Work order — Please give back word for word the lines of the material below between the line containing "-- on the member" and the line containing "cases scheduleL.find? (fun", inclusive.

Excerpted records —
-- pv_equiv track=rewrite | github.com/kmartinez/picogps | main.py | getnextalarm
-- ===== SOURCE A (Python) =====
-- schedule = [0,3,6,9,12,13,15,18,21]
--
-- def getnextalarm(hh):
-- 	nexttime = None
--
-- 	if(hh in schedule):
-- 		position = schedule.index(hh)
-- 		nextpos = position+1
-- 		if(nextpos>(len(schedule)-1)):
-- 			nextpos = 0
-- 		nexttime = schedule[nextpos]
-- 	else:
-- 		for i in schedule:
-- 			if(i>hh):
-- 				nexttime = i
-- 				break
-- 		if(nexttime==None):
-- 			nexttime = 0
-- 	return nexttime
-- ===== SOURCE B (Python) =====
-- schedule = [0,3,6,9,12,13,15,18,21]
--
-- def getnextalarm(hh):
--     # schedule is sorted ascending, so the next alarm after hh is simply the
--     # first scheduled hour strictly greater than hh, wrapping to 0.
--     return next((i for i in schedule if i > hh), 0)
-- ===== Notes on version B (the rewrite author's own statement) =====
-- stated objective: simpler
-- what changed: Replaced A's membership/index special-case plus fallback scan with one uniform first-match scan (first scheduled hour > hh, default 0), exact because the schedule is sorted ascending.
import Mathlib
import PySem

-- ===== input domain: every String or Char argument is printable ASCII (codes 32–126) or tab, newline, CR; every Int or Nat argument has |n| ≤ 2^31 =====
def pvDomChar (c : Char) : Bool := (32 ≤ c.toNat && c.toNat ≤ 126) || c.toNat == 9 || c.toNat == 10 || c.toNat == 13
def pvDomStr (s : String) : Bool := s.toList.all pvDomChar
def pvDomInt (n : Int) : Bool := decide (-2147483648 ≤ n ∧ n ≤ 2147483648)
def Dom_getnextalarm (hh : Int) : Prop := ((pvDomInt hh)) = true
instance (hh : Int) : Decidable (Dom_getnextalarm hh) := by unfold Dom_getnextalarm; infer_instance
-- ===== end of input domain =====

-- B replaces A's membership/index special-case plus fallback scan by one uniform
-- first-element-greater-than-hh scan (simpler; exact because the schedule is sorted).

-- module-level constant 'schedule'
def scheduleL : List Int := [0, 3, 6, 9, 12, 13, 15, 18, 21]

-- ===== PORT A =====
-- literal transliteration of A: membership branch uses list.index and indexing
-- (both always succeed on this concrete schedule, so the Option matches are exact);
-- else branch is the for-loop taking the first i > hh, with 0 if none was set.
def getnextalarm (hh : Int) : Int :=
  if scheduleL.contains hh then
    match PySem.List.index? scheduleL hh with
    | none => 0  -- unreachable: hh ∈ schedule
    | some position =>
      let nextpos := position + 1
      let nextpos := if nextpos > ((scheduleL.length : Int) - 1) then 0 else nextpos
      match PySem.List.pyGet? scheduleL nextpos with
      | none => 0  -- unreachable: nextpos is in range
      | some v => v
  else
    match scheduleL.find? (fun i => decide (i > hh)) with
    | some i => i
    | none => 0

-- ===== PORT B =====
-- literal transliteration of B: next((i for i in schedule if i > hh), 0)
def getnextalarm_alt (hh : Int) : Int :=
  (scheduleL.find? (fun i => decide (i > hh))).getD 0

-- ===== PRECONDITION & SPEC =====
def Spec_getnextalarm (hh : Int) (out : Int) : Prop := out = getnextalarm_alt hh
instance (hh : Int) (out : Int) : Decidable (Spec_getnextalarm hh out) := by unfold Spec_getnextalarm; infer_instance

-- ===== CLAIM (what is proved, stated in full; the proofs are below) =====
def Claim_equal_getnextalarm : Prop := ∀ (hh : Int), Dom_getnextalarm hh → Spec_getnextalarm hh (getnextalarm hh)

-- ===== LEMMAS AND PROOFS =====

-- on the member branch, A's "next element (wrapping)" equals B's "first element > hh"
theorem member_case (hh : Int) (h : scheduleL.contains hh = true) :
    getnextalarm hh = getnextalarm_alt hh := by
  have : hh = 0 ∨ hh = 3 ∨ hh = 6 ∨ hh = 9 ∨ hh = 12 ∨ hh = 13 ∨ hh = 15 ∨ hh = 18 ∨ hh = 21 := by
    simpa [scheduleL] using h
  rcases this with h' | h' | h' | h' | h' | h' | h' | h' | h' <;> subst h' <;> decide

theorem getnextalarm_spec' (hh : Int) : getnextalarm hh = getnextalarm_alt hh := by
  by_cases h : scheduleL.contains hh = true
  · exact member_case hh h
  · simp only [getnextalarm, getnextalarm_alt, if_neg h, Option.getD]
    cases scheduleL.find? (fun i => decide (i > hh)) <;> rfl

-- ===== VERDICT (by name: the statement is the Claim_ definition above) =====
theorem getnextalarm_spec : Claim_equal_getnextalarm := by
  intro hh _
  unfold Spec_getnextalarm
  exact getnextalarm_spec' hh
-- pv_equiv track=rewrite | github.com/ZihanLi99/ZihanLi | row_puzzle.py | row_puzzle_rec
-- ===== SOURCE A (Python) =====
-- def row_puzzle_rec(row, i, visited):
--     if i < 0:
--         # out of range
--         return False
--     if i >= len(row):
--         # out of range
--         return False
--     if i == len(row) - 1:
--         # reach last column
--         return True
--
--     steps = row[i]
--     visited.add(i)
--     # mark as visited
--
--     if (i - steps) not in visited:
--         if row_puzzle_rec(row, i - steps, visited):
--             # try an unvisited column (left)
--             return True
--
--     if (i + steps) not in visited:
--         if row_puzzle_rec(row, i + steps, visited):
--             # try an unvisited column (right)
--             return True
--     return False
-- ===== SOURCE B (Python) =====
-- def row_puzzle_rec(row, i, visited):
--     # Iterative worklist saturation instead of recursion (return value only;
--     # like A it mutates `visited`, though the final contents may differ on early exit).
--     n = len(row)
--     if i < 0 or i >= n:
--         return False
--     if i == n - 1:
--         return True
--     reach = {i}
--     frontier = [i]
--     while frontier:
--         j = frontier.pop()
--         visited.add(j)
--         s = row[j]
--         for nxt in (j - s, j + s):
--             if nxt in visited or nxt in reach:
--                 continue
--             if nxt == n - 1:
--                 return True
--             if 0 <= nxt < n:
--                 reach.add(nxt)
--                 frontier.append(nxt)
--     return False
-- ===== Notes on version B (the rewrite author's own statement) =====
-- stated objective: alternative
-- what changed: The recursive left-then-right DFS with a mutated visited set is replaced by an iterative worklist saturation: a frontier stack plus a 'reach' set of discovered interior columns, returning True as soon as a neighbour is the last column; return value is identical, the in-place mutation of `visited` may leave different final contents and deep recursion is avoided.
import Mathlib
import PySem
-- pv_equiv track=rewrite | github.com/BillFu/LPCTron_ZH | infer_grpc/frontend_infer/frontend/text_normalize_v5.py | normal_arab_num_perN
-- ===== SOURCE A (Python) =====
-- phone_num_dict = {'1':'幺','2':'二','3':'三','4':'四','5':'五',
-- 			'6':'六','7':'七','8':'八','9':'九','0':'零',
-- 			'.':'点','-':'杠','X':'x'}
--
-- def normal_arab_num_perN(num_str, N):
-- 	assert N > 1 and type(N) == int
-- 	normal_chars = []
-- 	for i, char in enumerate(num_str):
-- 		i1 = i + 1
-- 		normal_chars.append(phone_num_dict[char])
-- 		if i1 != 0 and i1 % N == 0:
-- 			normal_chars.append("-")
--
-- 	result = ''.join(normal_chars)
-- 	return result
-- ===== SOURCE B (Python) =====
-- phone_num_dict = {'1':'幺','2':'二','3':'三','4':'四','5':'五',
-- 			'6':'六','7':'七','8':'八','9':'九','0':'零',
-- 			'.':'点','-':'杠','X':'x'}
--
-- def normal_arab_num_perN(num_str, N):
-- 	assert N > 1 and type(N) == int
--
-- 	def trans(s):
-- 		return ''.join(phone_num_dict[c] for c in s)
--
-- 	def chunk(s):
-- 		if not s:
-- 			return ''
-- 		if len(s) < N:
-- 			return trans(s)
-- 		return trans(s[:N]) + '-' + chunk(s[N:])
--
-- 	return chunk(num_str)
-- ===== Notes on version B (the rewrite author's own statement) =====
-- stated objective: idiomatic
-- what changed: Replaces the per-character loop with a running index and modulo test by a direct recursion that translates and emits one N-character chunk (plus its separator) at a time.
import Mathlib
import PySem

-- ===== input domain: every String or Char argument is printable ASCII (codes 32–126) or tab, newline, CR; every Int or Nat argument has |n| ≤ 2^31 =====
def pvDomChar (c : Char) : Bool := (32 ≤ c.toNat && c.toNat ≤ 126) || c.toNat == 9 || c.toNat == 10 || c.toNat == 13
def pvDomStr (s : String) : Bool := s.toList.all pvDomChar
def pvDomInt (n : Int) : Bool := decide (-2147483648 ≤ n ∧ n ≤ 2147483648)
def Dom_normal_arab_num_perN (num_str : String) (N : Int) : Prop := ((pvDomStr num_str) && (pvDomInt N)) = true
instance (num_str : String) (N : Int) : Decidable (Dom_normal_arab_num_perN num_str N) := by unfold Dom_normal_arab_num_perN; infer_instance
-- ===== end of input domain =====

-- B replaces A's per-character loop (running index, modulo test) by a chunk-at-a-time recursion; objective: idiomatic.

-- ===== PORT A =====
def pvPhoneDict : PySem.Dict Char String :=
  PySem.Dict.ofList [('1', "幺"), ('2', "二"), ('3', "三"), ('4', "四"), ('5', "五"),
                     ('6', "六"), ('7', "七"), ('8', "八"), ('9', "九"), ('0', "零"),
                     ('.', "点"), ('-', "杠"), ('X', "x")]

-- phone_num_dict[char] raises KeyError on a missing key; Pre_ excludes that, so getD's default is never used.
def normal_arab_num_perN (num_str : String) (N : Int) : String :=
  let normal_chars :=
    (PySem.List.enumerate num_str.toList 0).foldl
      (fun acc (p : Int × Char) =>
        let i1 := p.1 + 1
        let acc := acc ++ [pvPhoneDict.getD p.2 ""]
        if i1 ≠ 0 ∧ PySem.Int.mod i1 N = 0 then acc ++ ["-"] else acc)
      ([] : List String)
  PySem.Str.join "" normal_chars

-- ===== PORT B =====
def pvTrans (l : List Char) : String :=
  PySem.Str.join "" (l.map (fun c => pvPhoneDict.getD c ""))

-- chunk(s): 'rest.drop (n - 1)' is '(c :: rest).drop n' for n ≥ 1 (Pre_ gives N > 1), written so termination is structural.
def pvChunkRec (n : Nat) : List Char → String
  | [] => ""
  | c :: rest =>
    if rest.length + 1 < n then pvTrans (c :: rest)
    else pvTrans ((c :: rest).take n) ++ "-" ++ pvChunkRec n (rest.drop (n - 1))
termination_by l => l.length
decreasing_by simp only [List.length_drop, List.length_cons]; omega

def normal_arab_num_perN_alt (num_str : String) (N : Int) : String :=
  pvChunkRec N.toNat num_str.toList

-- ===== PRECONDITION & SPEC =====
-- Pre_ excludes N ≤ 1 (A's assert raises AssertionError) and characters outside phone_num_dict (KeyError).
def Pre_normal_arab_num_perN (num_str : String) (N : Int) : Prop :=
  1 < N ∧ num_str.toList.all (fun c => pvPhoneDict.contains c) = true
instance (num_str : String) (N : Int) : Decidable (Pre_normal_arab_num_perN num_str N) := by
  unfold Pre_normal_arab_num_perN; infer_instance

def pvWitness_normal_arab_num_perN : String × Int := ("123", 2)

def Spec_normal_arab_num_perN (num_str : String) (N : Int) (out : String) : Prop := out = normal_arab_num_perN_alt num_str N
instance (num_str : String) (N : Int) (out : String) : Decidable (Spec_normal_arab_num_perN num_str N out) := by unfold Spec_normal_arab_num_perN; infer_instance

-- ===== CLAIM (what is proved, stated in full; the proofs are below) =====
def Claim_equal_normal_arab_num_perN : Prop := ∀ (num_str : String) (N : Int), Dom_normal_arab_num_perN num_str N → Pre_normal_arab_num_perN num_str N → Spec_normal_arab_num_perN num_str N (normal_arab_num_perN num_str N)

-- ===== LEMMAS AND PROOFS =====

-- A's loop body, written as a recursion producing the list of emitted strings.
def pvARun (N : Int) : List Char → Int → List String
  | [], _ => []
  | c :: rest, i =>
    pvPhoneDict.getD c "" ::
      (if (i + 1) ≠ 0 ∧ PySem.Int.mod (i + 1) N = 0
        then "-" :: pvARun N rest (i + 1) else pvARun N rest (i + 1))

lemma pvA_foldl (N : Int) (l : List Char) (i : Int) (acc : List String) :
    (PySem.List.enumerate l i).foldl
      (fun acc (p : Int × Char) =>
        let i1 := p.1 + 1
        let acc := acc ++ [pvPhoneDict.getD p.2 ""]
        if i1 ≠ 0 ∧ PySem.Int.mod i1 N = 0 then acc ++ ["-"] else acc)
      acc = acc ++ pvARun N l i := by
  induction l generalizing i acc with
  | nil => simp [PySem.List.enumerate_nil, pvARun]
  | cons c rest ih =>
    rw [PySem.List.enumerate_cons]
    simp only [List.foldl_cons]
    rw [ih]
    by_cases h : (i + 1) ≠ 0 ∧ PySem.Int.mod (i + 1) N = 0 <;>
      simp [pvARun, h]

lemma pvA_eq (num_str : String) (N : Int) :
    normal_arab_num_perN num_str N = PySem.Str.join "" (pvARun N num_str.toList 0) := by
  unfold normal_arab_num_perN
  rw [pvA_foldl]
  rfl

lemma pvJoin_cons (x : String) (rest : List String) :
    PySem.Str.join "" (x :: rest) = x ++ PySem.Str.join "" rest := by
  apply String.toList_inj.mp
  cases rest with
  | nil =>
    simp only [PySem.Str.toList_join, List.map_cons, List.map_nil,
      PySem.Chars.join_singleton]
    simp
  | cons y ys =>
    simp only [PySem.Str.toList_join, List.map_cons]
    rw [PySem.Chars.join_cons_cons]
    simp

lemma pvJoin_nil : PySem.Str.join "" ([] : List String) = "" := by
  apply String.toList_inj.mp
  simp [PySem.Str.toList_join, PySem.Chars.join_nil]

lemma pvTrans_cons (c : Char) (l : List Char) :
    pvTrans (c :: l) = pvPhoneDict.getD c "" ++ pvTrans l := by
  unfold pvTrans
  rw [List.map_cons, pvJoin_cons]

lemma pvTrans_nil : pvTrans [] = "" := by
  unfold pvTrans
  simpa using pvJoin_nil

-- two positions ≡ 0 (mod N) cannot be d apart when 0 < d < N
lemma pvSep (N a d : Int) (hd : 0 < d) (hdN : d < N)
    (h1 : (a + d) % N = 0) : a % N ≠ 0 := by
  intro h2
  have hda : N ∣ (a + d) := Int.dvd_of_emod_eq_zero h1
  have hdb : N ∣ a := Int.dvd_of_emod_eq_zero h2
  have : N ∣ d := by
    have := Int.dvd_sub hda hdb
    simpa using this
  have := Int.le_of_dvd hd this
  omega

-- the key bridging lemma: within a group of d remaining slots, A emits the d translations and then a dash iff d chars exist
lemma pvL (N : Int) (hN : 1 < N) :
    ∀ (d : Nat) (l : List Char) (i : Int),
      1 ≤ d → (d : Int) ≤ N → 0 ≤ i → (i + d) % N = 0 →
      PySem.Str.join "" (pvARun N l i) =
        pvTrans (l.take d) ++
          (if d ≤ l.length then "-" ++ PySem.Str.join "" (pvARun N (l.drop d) (i + d)) else "") := by
  intro d
  induction d with
  | zero => intro l i h1; omega
  | succ d ih =>
    intro l i _ hdN hi hmod
    push_cast at hdN hmod ⊢
    cases l with
    | nil =>
      simp only [pvARun, List.take_nil, List.length_nil, pvTrans_nil, pvJoin_nil]
      rw [if_neg (by omega)]
      apply String.toList_inj.mp; simp
    | cons c rest =>
      by_cases hd : d = 0
      · subst hd
        have hc : (i + 1) ≠ 0 ∧ PySem.Int.mod (i + 1) N = 0 := by
          refine ⟨by omega, ?_⟩
          rw [PySem.Int.mod_eq_emod_of_pos (by omega)]
          simpa using hmod
        simp only [pvARun]
        rw [if_pos hc, pvJoin_cons, pvJoin_cons]
        simp only [List.take_succ_cons, List.take_zero, List.drop_succ_cons, List.drop_zero,
          List.length_cons, pvTrans_cons, pvTrans_nil]
        rw [if_pos (by omega)]
        have he : (i + ((0 : Nat) + 1 : Int)) = i + 1 := by norm_num
        rw [he]
        apply String.toList_inj.mp; simp
      · have hc : ¬ ((i + 1) ≠ 0 ∧ PySem.Int.mod (i + 1) N = 0) := by
          rw [PySem.Int.mod_eq_emod_of_pos (by omega)]
          rintro ⟨-, h2⟩
          exact pvSep N (i + 1) d (by omega) (by omega)
            (by rw [show i + 1 + (d : Int) = i + ((d : Int) + 1) by ring]; exact hmod) h2
        simp only [pvARun]
        rw [if_neg hc, pvJoin_cons]
        rw [ih rest (i + 1) (by omega) (by omega) (by omega)
          (by rw [show i + 1 + (d : Int) = i + ((d : Int) + 1) by ring]; exact hmod)]
        simp only [List.take_succ_cons, List.drop_succ_cons, List.length_cons, pvTrans_cons]
        push_cast
        rw [show i + 1 + (d : Int) = i + ((d : Int) + 1) by ring]
        by_cases hlen : d ≤ rest.length
        · rw [if_pos hlen]
          apply String.toList_inj.mp; simp
        · rw [if_neg hlen]
          apply String.toList_inj.mp; simp

lemma pvMain (N : Int) (hN : 1 < N) :
    ∀ (n : Nat) (l : List Char), l.length ≤ n → ∀ i : Int, 0 ≤ i → (i % N = 0) →
      PySem.Str.join "" (pvARun N l i) = pvChunkRec N.toNat l := by
  intro n
  induction n with
  | zero =>
    intro l hl i _ _
    have : l = [] := List.length_eq_zero_iff.mp (by omega)
    subst this
    simp only [pvARun, pvChunkRec]
    exact pvJoin_nil
  | succ n ih =>
    intro l hl i hi hmod
    cases l with
    | nil =>
      simp only [pvARun, pvChunkRec]
      exact pvJoin_nil
    | cons c rest =>
      have hNnat : ((N.toNat : Int)) = N := by omega
      have hmod' : (i + (N.toNat : Int)) % N = 0 := by
        rw [hNnat, Int.add_emod, hmod, Int.emod_self]
        simp
      rw [pvL N hN N.toNat (c :: rest) i (by omega) (by omega) hi hmod']
      rw [pvChunkRec]
      by_cases hlen : rest.length + 1 < N.toNat
      · rw [if_pos hlen]
        rw [if_neg (by simp only [List.length_cons]; omega)]
        rw [List.take_of_length_le (by simp only [List.length_cons]; omega)]
        apply String.toList_inj.mp; simp
      · rw [if_neg hlen]
        rw [if_pos (by simp only [List.length_cons]; omega)]
        have hdrop : rest.drop (N.toNat - 1) = (c :: rest).drop N.toNat := by
          cases hN' : N.toNat with
          | zero => omega
          | succ m => simp
        rw [hdrop]
        rw [ih ((c :: rest).drop N.toNat)
          (by have hl' := hl
              simp only [List.length_drop, List.length_cons] at hl' ⊢
              omega)
          (i + (N.toNat : Int)) (by omega) hmod']
        apply String.toList_inj.mp; simp

-- ===== VERDICT (by name: the statement is the Claim_ definition above) =====
theorem normal_arab_num_perN_spec : Claim_equal_normal_arab_num_perN := by
  intro num_str N _ hpre
  obtain ⟨hN, -⟩ := hpre
  unfold Spec_normal_arab_num_perN normal_arab_num_perN_alt
  rw [pvA_eq]
  exact pvMain N hN num_str.toList.length num_str.toList le_rfl 0 le_rfl (by simp)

Problem solution —
-- on the member branch, A's "next element (wrapping)" equals B's "first element > hh"
theorem member_case (hh : Int) (h : scheduleL.contains hh = true) :
    getnextalarm hh = getnextalarm_alt hh := by
  have : hh = 0 ∨ hh = 3 ∨ hh = 6 ∨ hh = 9 ∨ hh = 12 ∨ hh = 13 ∨ hh = 15 ∨ hh = 18 ∨ hh = 21 := by
    simpa [scheduleL] using h
  rcases this with h' | h' | h' | h' | h' | h' | h' | h' | h' <;> subst h' <;> decide

theorem getnextalarm_spec' (hh : Int) : getnextalarm hh = getnextalarm_alt hh := by
  by_cases h : scheduleL.contains hh = true
  · exact member_case hh h
  · simp only [getnextalarm, getnextalarm_alt, if_neg h, Option.getD]
    cases scheduleL.find? (fun i => decide (i > hh)) <;> rfl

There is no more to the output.